StrongMail Survey Wrongly Paints Bleak Picture
It’s one thing for a vendor to sponsor a self-serving study that is designed to promote the benefits of using its services. It’s quite another to paint an inaccurate and damning picture of its would-be customer base in the process.
This is exactly what e-mail insourcing technology provider StrongMail did yesterday with a survey concluding that marketers are cavalier with the way they handle customer data.
The study—which was aimed at pointing out the supposed dangers of outsourcing e-mail services, and extolling the benefits of bringing e-mail in-house—concluded there is a huge disconnect between what privacy professionals think is going on with their firms’ customer data and what marketers actually say is going on.
Whereas 75% of privacy professionals believe their companies limit the amount of personal information they share with third parties, just 40% of marketers believe so, according to the study conducted by the Ponemon Institute on behalf of StrongMail.

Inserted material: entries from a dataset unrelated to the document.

-- pv_equiv track=rewrite | github.com/DmitriyBeresnev/GeeksForGeeksPractice | 2021/October/Day10/ValidPairSum.py | ValidPair2
-- ===== SOURCE A (Python) =====
-- from typing import List
--
-- def ValidPair2(a: List[int], n: int) -> int:
--     # Your code goes here
--     res = 0
--     sortedArr = sorted(a)
--     for i in range(0, n):
--         if sortedArr[i] > 0:
--             j = i-1
--             while abs(sortedArr[j]) < sortedArr[i]:
--                 j -= 1
--             res += i - j - 1
--     return res
-- ===== SOURCE B (Python) =====
-- from bisect import bisect_right
--
--
-- def ValidPair2(a, n):
--     # One pass over the sorted prefix; each distinct positive value is counted
--     # once (at its first sorted position) via a binary search instead of A's
--     # backward linear scan.
--     s = sorted(a)
--     res = 0
--     prev = None
--     for i in range(n):
--         v = s[i]
--         if v > 0 and prev != v:
--             res += i - bisect_right(s, -v, 0, i)
--         prev = v
--     return res
-- ===== Notes on version B (the rewrite author's own statement) =====
-- stated objective: alternative
-- what changed: A's inner backward linear scan over the sorted array is replaced by a single forward pass that, at the first sorted position of each distinct positive value v, counts the elements below it that exceed -v with one bisect_right binary search; later duplicates of v contribute nothing, as in A.
import Mathlib
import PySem

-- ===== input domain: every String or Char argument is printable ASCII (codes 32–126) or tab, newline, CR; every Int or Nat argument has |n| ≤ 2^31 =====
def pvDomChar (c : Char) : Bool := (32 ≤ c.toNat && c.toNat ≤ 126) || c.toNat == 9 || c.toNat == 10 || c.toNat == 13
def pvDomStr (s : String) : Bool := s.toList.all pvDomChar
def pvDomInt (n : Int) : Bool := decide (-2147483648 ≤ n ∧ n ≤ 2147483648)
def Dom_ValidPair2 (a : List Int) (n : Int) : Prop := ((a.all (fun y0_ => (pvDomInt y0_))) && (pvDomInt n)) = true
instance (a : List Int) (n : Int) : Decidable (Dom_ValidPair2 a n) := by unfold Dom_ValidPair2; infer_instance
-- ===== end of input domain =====

-- B replaces A's per-element backward linear scan with one binary search per
-- distinct positive value (counted at its first sorted position): a different
-- inner mechanism over the same sorted array.

-- ===== PORT A =====
-- the inner 'while abs(sortedArr[j]) < sortedArr[i]: j -= 1' loop; fuel only makes the
-- recursion total (under Pre_ the loop always stops at j ≥ -1, so fuel is never exhausted)
def ValidPair2While (s : List Int) (v : Int) (j : Int) : Nat → Int
  | 0 => j
  | fuel + 1 =>
    match PySem.List.pyGet? s j with
    | none => j  -- Python would raise IndexError; unreachable under Pre_
    | some x => if |x| < v then ValidPair2While s v (j - 1) fuel else j

def ValidPair2 (a : List Int) (n : Int) : Int :=
  let sortedArr := PySem.List.sorted a (fun x => x) false
  (PySem.List.pyRange 0 n 1).foldl
    (fun res i =>
      match PySem.List.pyGet? sortedArr i with
      | none => res  -- Python raises IndexError here; unreachable under Pre_
      | some v =>
        if v > 0 then
          let j := ValidPair2While sortedArr v (i - 1) (sortedArr.length + 2)
          res + (i - j - 1)
        else res) 0

-- ===== PORT B =====
-- bisect_right(s, x, 0, i) on the sorted s is ported as bisectRight on the prefix s.take i
-- (exact: same insertion point within [0, i] for a sorted list)
def ValidPair2_alt (a : List Int) (n : Int) : Int :=
  let s := PySem.List.sorted a (fun x => x) false
  ((PySem.List.pyRange 0 n 1).foldl
    (fun st i =>
      match PySem.List.pyGet? s i with
      | none => st  -- Python raises IndexError here; unreachable under Pre_
      | some v =>
        (if v > 0 ∧ st.2 ≠ some v then
           st.1 + (i - (PySem.List.bisectRight (s.take i.toNat) (-v) : Int))
         else st.1, some v))
    ((0 : Int), (none : Option Int))).1

-- ===== PRECONDITION & SPEC =====
-- A raises IndexError when n > len(a) (it reads sorted(a)[i] for every i < n); those inputs are excluded.
def Pre_ValidPair2 (a : List Int) (n : Int) : Prop := n ≤ (a.length : Int)
instance (a : List Int) (n : Int) : Decidable (Pre_ValidPair2 a n) := by unfold Pre_ValidPair2; infer_instance
def pvWitness_ValidPair2 : List Int × Int := ([3, -1, 2, -4, 2], 5)

def Spec_ValidPair2 (a : List Int) (n : Int) (out : Int) : Prop := out = ValidPair2_alt a n
instance (a : List Int) (n : Int) (out : Int) : Decidable (Spec_ValidPair2 a n out) := by unfold Spec_ValidPair2; infer_instance

-- ===== CLAIM (what is proved, stated in full; the proofs are below) =====
def Claim_equal_ValidPair2 : Prop := ∀ (a : List Int) (n : Int), Dom_ValidPair2 a n → Pre_ValidPair2 a n → Spec_ValidPair2 a n (ValidPair2 a n)

-- ===== LEMMAS AND PROOFS =====

-- proof-side names for the two fold bodies
def pvStepA (s : List Int) (res i : Int) : Int :=
  match PySem.List.pyGet? s i with
  | none => res
  | some v =>
    if v > 0 then
      let j := ValidPair2While s v (i - 1) (s.length + 2)
      res + (i - j - 1)
    else res

def pvStepB (s : List Int) (st : Int × Option Int) (i : Int) : Int × Option Int :=
  match PySem.List.pyGet? s i with
  | none => st
  | some v =>
    (if v > 0 ∧ st.2 ≠ some v then
       st.1 + (i - (PySem.List.bisectRight (s.take i.toNat) (-v) : Int))
     else st.1, some v)

lemma ValidPair2_eq_foldA (a : List Int) (n : Int) :
    ValidPair2 a n =
      (PySem.List.pyRange 0 n 1).foldl (pvStepA (PySem.List.sorted a (fun x => x) false)) 0 := rfl

lemma ValidPair2_alt_eq_foldB (a : List Int) (n : Int) :
    ValidPair2_alt a n =
      ((PySem.List.pyRange 0 n 1).foldl (pvStepB (PySem.List.sorted a (fun x => x) false))
        ((0 : Int), (none : Option Int))).1 := rfl

-- the while loop, run from j = t-1 with r ≤ t ≤ k, stops at j = r-1
lemma pvWhile_run (s : List Int) (hs : s.Pairwise (· ≤ ·)) (k : Nat) (hk : k < s.length)
    (v : Int) (hv : 0 < v) (hvk : v ≤ s[k]) (r : Nat)
    (hblock : ∀ j : Nat, j < r → (hj : j < s.length) → s[j] ≤ -v)
    (hrun : ∀ j : Nat, r ≤ j → j < k → (hj : j < s.length) → -v < s[j] ∧ s[j] < v) :
    ∀ fuel t : Nat, r ≤ t → t ≤ k → t - r < fuel →
      ValidPair2While s v ((t : Int) - 1) fuel = (r : Int) - 1 := by
  have hmono : ∀ (p q : Nat) (hp : p < s.length) (hq : q < s.length), p ≤ q → s[p] ≤ s[q] := by
    intro p q hp hq hpq
    rcases eq_or_lt_of_le hpq with h | h
    · subst h; rfl
    · exact List.pairwise_iff_getElem.mp hs p q hp hq h
  intro fuel
  induction fuel with
  | zero => intro t _ _ h; omega
  | succ fuel ih =>
    intro t htr htk hfuel
    rcases eq_or_lt_of_le htr with h | h
    · -- t = r: the element at j = r-1 (or the wrapped s[-1] when r = 0) blocks the loop
      subst h
      by_cases hr : r = 0
      · have hne : s ≠ [] := List.ne_nil_of_length_pos (by omega)
        have hlast : PySem.List.pyGet? s ((r : Int) - 1) = some (s.getLast hne) := by
          rw [show ((r : Int) - 1) = (-1 : Int) by omega, PySem.List.pyGet?_neg_one,
            List.getLast?_eq_getLast_of_ne_nil hne]
        have hge : v ≤ s.getLast hne := by
          rw [List.getLast_eq_getElem]
          exact le_trans hvk (hmono k (s.length - 1) hk (by omega) (by omega))
        simp only [ValidPair2While, hlast]
        rw [if_neg (by rw [abs_of_pos (by omega)]; omega)]
      · have hr1 : r - 1 < s.length := by omega
        have hget : PySem.List.pyGet? s ((r : Int) - 1) = some (s[r - 1]'hr1) := by
          rw [show ((r : Int) - 1) = ((r - 1 : Nat) : Int) by omega, PySem.List.pyGet?_natCast,
            List.getElem?_eq_getElem hr1]
        have hble : s[r - 1]'hr1 ≤ -v := hblock (r - 1) (by omega) hr1
        simp only [ValidPair2While, hget]
        rw [if_neg (by rw [abs_of_neg (by omega)]; omega)]
    · -- r < t: the element at j = t-1 is inside the run, the loop keeps going
      have hr1 : t - 1 < s.length := by omega
      have hget : PySem.List.pyGet? s ((t : Int) - 1) = some (s[t - 1]'hr1) := by
        rw [show ((t : Int) - 1) = ((t - 1 : Nat) : Int) by omega, PySem.List.pyGet?_natCast,
          List.getElem?_eq_getElem hr1]
      obtain ⟨hlo, hhi⟩ := hrun (t - 1) (by omega) (by omega) hr1
      simp only [ValidPair2While, hget]
      rw [if_pos (abs_lt.mpr ⟨by omega, hhi⟩)]
      rw [show ((t : Int) - 1 - 1) = ((t - 1 : Nat) : Int) - 1 by omega]
      exact ih (t - 1) (by omega) (by omega) (by omega)

-- one matched step of the two loops
lemma pvStep_eq (s : List Int) (hs : s.Pairwise (· ≤ ·)) (m : Nat) (hm : m < s.length)
    (res : Int) (pv : Option Int) (hpv : pv = if _h : m = 0 then none else some (s[m - 1]'(by omega))) :
    pvStepA s res (m : Int) = (pvStepB s (res, pv) (m : Int)).1 ∧
    (pvStepB s (res, pv) (m : Int)).2 = some s[m] := by
  have hmono : ∀ (p q : Nat) (hp : p < s.length) (hq : q < s.length), p ≤ q → s[p] ≤ s[q] := by
    intro p q hp hq hpq
    rcases eq_or_lt_of_le hpq with h | h
    · subst h; rfl
    · exact List.pairwise_iff_getElem.mp hs p q hp hq h
  have hget : PySem.List.pyGet? s ((m : Nat) : Int) = some s[m] := by
    rw [PySem.List.pyGet?_natCast, List.getElem?_eq_getElem hm]
  by_cases hv : s[m] > 0
  · by_cases hdup : m ≠ 0 ∧ s[m - 1]'(by omega) = s[m]
    · -- duplicate of a positive value: A's while stops at once, B's prev test skips it
      obtain ⟨hm0, hdup⟩ := hdup
      have hr1 : m - 1 < s.length := by omega
      have hget1 : PySem.List.pyGet? s ((m : Int) - 1) = some (s[m - 1]'hr1) := by
        rw [show ((m : Int) - 1) = ((m - 1 : Nat) : Int) by omega, PySem.List.pyGet?_natCast,
          List.getElem?_eq_getElem hr1]
      have hwhile : ValidPair2While s s[m] ((m : Int) - 1) (s.length + 2) = (m : Int) - 1 := by
        simp only [ValidPair2While, hget1]
        rw [if_neg (by rw [hdup, abs_of_pos hv]; omega)]
      have hpv' : pv = some s[m] := by rw [hpv, dif_neg hm0, hdup]
      refine ⟨?_, by simp [pvStepB, hget]⟩
      simp only [pvStepA, pvStepB, hget, hwhile, if_pos hv, hpv']
      rw [if_neg (by simp)]
      omega
    · -- first occurrence of a positive value: run = everything after the ≤ -v block
      have hless : ∀ (j : Nat), j < m → (hj : j < s.length) → s[j] < s[m] := by
        intro j hj hjs
        have h1 : s[j] ≤ s[m - 1]'(by omega) := hmono j (m - 1) hjs (by omega) (by omega)
        have h2 : s[m - 1]'(by omega) ≤ s[m] := hmono (m - 1) m (by omega) hm (by omega)
        rcases Decidable.not_and_iff_not_or_not.mp hdup with h | h
        · omega
        · have : s[m - 1]'(by omega) ≠ s[m] := h
          omega
      set v := s[m] with hvdef
      set r := PySem.List.bisectRight (s.take m) (-v) with hrdef
      have htk : (s.take m).Pairwise (· ≤ ·) := hs.sublist (List.take_sublist m s)
      have hlentk : (s.take m).length = m := by simp; omega
      obtain ⟨hrle, hrlo, hrhi⟩ := PySem.List.bisectRight_spec (s.take m) (-v) htk
      rw [hlentk] at hrle
      have hblock : ∀ (j : Nat), j < r → (hj : j < s.length) → s[j] ≤ -v := by
        intro j hj hjs
        have hjm : j < m := by omega
        have := hrlo j (by omega) hj
        rwa [List.getElem_take] at this
      have hrun : ∀ (j : Nat), r ≤ j → j < m → (hj : j < s.length) → -v < s[j] ∧ s[j] < v := by
        intro j hrj hjm hjs
        have := hrhi j (by omega) hrj
        rw [List.getElem_take] at this
        exact ⟨by omega, hless j hjm hjs⟩
      have hwhile := pvWhile_run s hs m hm v hv (le_refl _) r hblock hrun
        (s.length + 2) m (by omega) (le_refl _) (by omega)
      have hpv' : ¬ (pv = some v) := by
        by_cases h0 : m = 0
        · rw [hpv, dif_pos h0]; simp
        · rw [hpv, dif_neg h0]
          simp only [Option.some.injEq]
          exact fun he => hdup ⟨h0, he⟩
      refine ⟨?_, by simp [pvStepB, hget]⟩
      simp only [pvStepA, pvStepB, hget, hwhile, if_pos hv]
      rw [if_pos ⟨hv, hpv'⟩]
      rw [show ((m : Nat) : Int).toNat = m by omega]
      rw [← hrdef]
      omega
  · refine ⟨?_, by simp [pvStepB, hget]⟩
    simp only [pvStepA, pvStepB, hget, if_neg hv]
    rw [if_neg (by intro h; exact hv h.1)]

-- the two folds agree over range(0, m) for every m ≤ len s, with B's prev tracking s[m-1]
lemma pvFold_eq (s : List Int) (hs : s.Pairwise (· ≤ ·)) (m : Nat) (hm : m ≤ s.length) :
    (PySem.List.pyRange 0 (m : Int) 1).foldl (pvStepA s) 0 =
      ((PySem.List.pyRange 0 (m : Int) 1).foldl (pvStepB s) ((0 : Int), none)).1 ∧
    ((PySem.List.pyRange 0 (m : Int) 1).foldl (pvStepB s) ((0 : Int), none)).2 =
      (if h : m = 0 then none else some (s[m - 1]'(by omega))) := by
  induction m with
  | zero => simp [PySem.List.pyRange_one_eq_nil]
  | succ m ih =>
    have hm' : m ≤ s.length := by omega
    obtain ⟨ih1, ih2⟩ := ih hm'
    have hsplit : PySem.List.pyRange 0 ((m + 1 : Nat) : Int) 1 =
        PySem.List.pyRange 0 (m : Int) 1 ++ [(m : Int)] := by
      push_cast
      exact PySem.List.pyRange_one_succ_right (by omega)
    rw [hsplit, List.foldl_append, List.foldl_append]
    simp only [List.foldl_cons, List.foldl_nil]
    obtain ⟨h1, h2⟩ := pvStep_eq s hs m (by omega)
      ((PySem.List.pyRange 0 (m : Int) 1).foldl (pvStepB s) ((0 : Int), none)).1
      ((PySem.List.pyRange 0 (m : Int) 1).foldl (pvStepB s) ((0 : Int), none)).2 ih2
    constructor
    · rw [ih1]; exact h1
    · rw [h2]
      simp

-- ===== VERDICT (by name: the statement is the Claim_ definition above) =====
theorem ValidPair2_spec : Claim_equal_ValidPair2 := by
  intro a n _ hpre
  unfold Spec_ValidPair2
  rw [ValidPair2_eq_foldA, ValidPair2_alt_eq_foldB]
  set s := PySem.List.sorted a (fun x => x) false with hsdef
  have hs : s.Pairwise (· ≤ ·) := PySem.List.sorted_pairwise a (fun x => x)
  have hlen : s.length = a.length := PySem.List.length_sorted a (fun x => x) false
  rcases le_or_gt n 0 with hn | hn
  · rw [PySem.List.pyRange_one_eq_nil (by omega)]
    simp
  · have hmn : n = ((n.toNat : Nat) : Int) := by omega
    rw [hmn]
    exact (pvFold_eq s hs n.toNat (by unfold Pre_ValidPair2 at hpre; omega)).1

“In fact, marketers report a willingness to share such personal information as credit card number (45%), debit card number (39%), Social Security number (29%), and bank account/routing number (17%),” said a release touting the study.
Also, 80% of the marketers surveyed said they share e-mail addresses with third parties, according to the study.
But wait a minute: Don’t most e-mailers use service providers? Wouldn’t they have to share their customers’ addresses with those service providers in order to get their messages sent?
StrongMail’s study was about the risks associated with outsourcing, not marketing and advertising. As a result, respondents were saying they share this information with their vendors, not necessarily third-party advertisers.
StrongMail never specified who these marketers said they were sharing data with, so various writers—Forbes columnist Andy Greenberg, for one high-profile example—understandably took it to mean marketers were sharing their customers’ information with anyone willing to buy it.
“That disconnect may be one source of the annoying spam that plagues inboxes,” Greenberg wrote. “Just 44% of marketers surveyed believe their organizations were in compliance with the CAN-SPAM act, a law that requires marketers to request permission to send e-mail messages, disclose the messages' source and offer an opt-out function.”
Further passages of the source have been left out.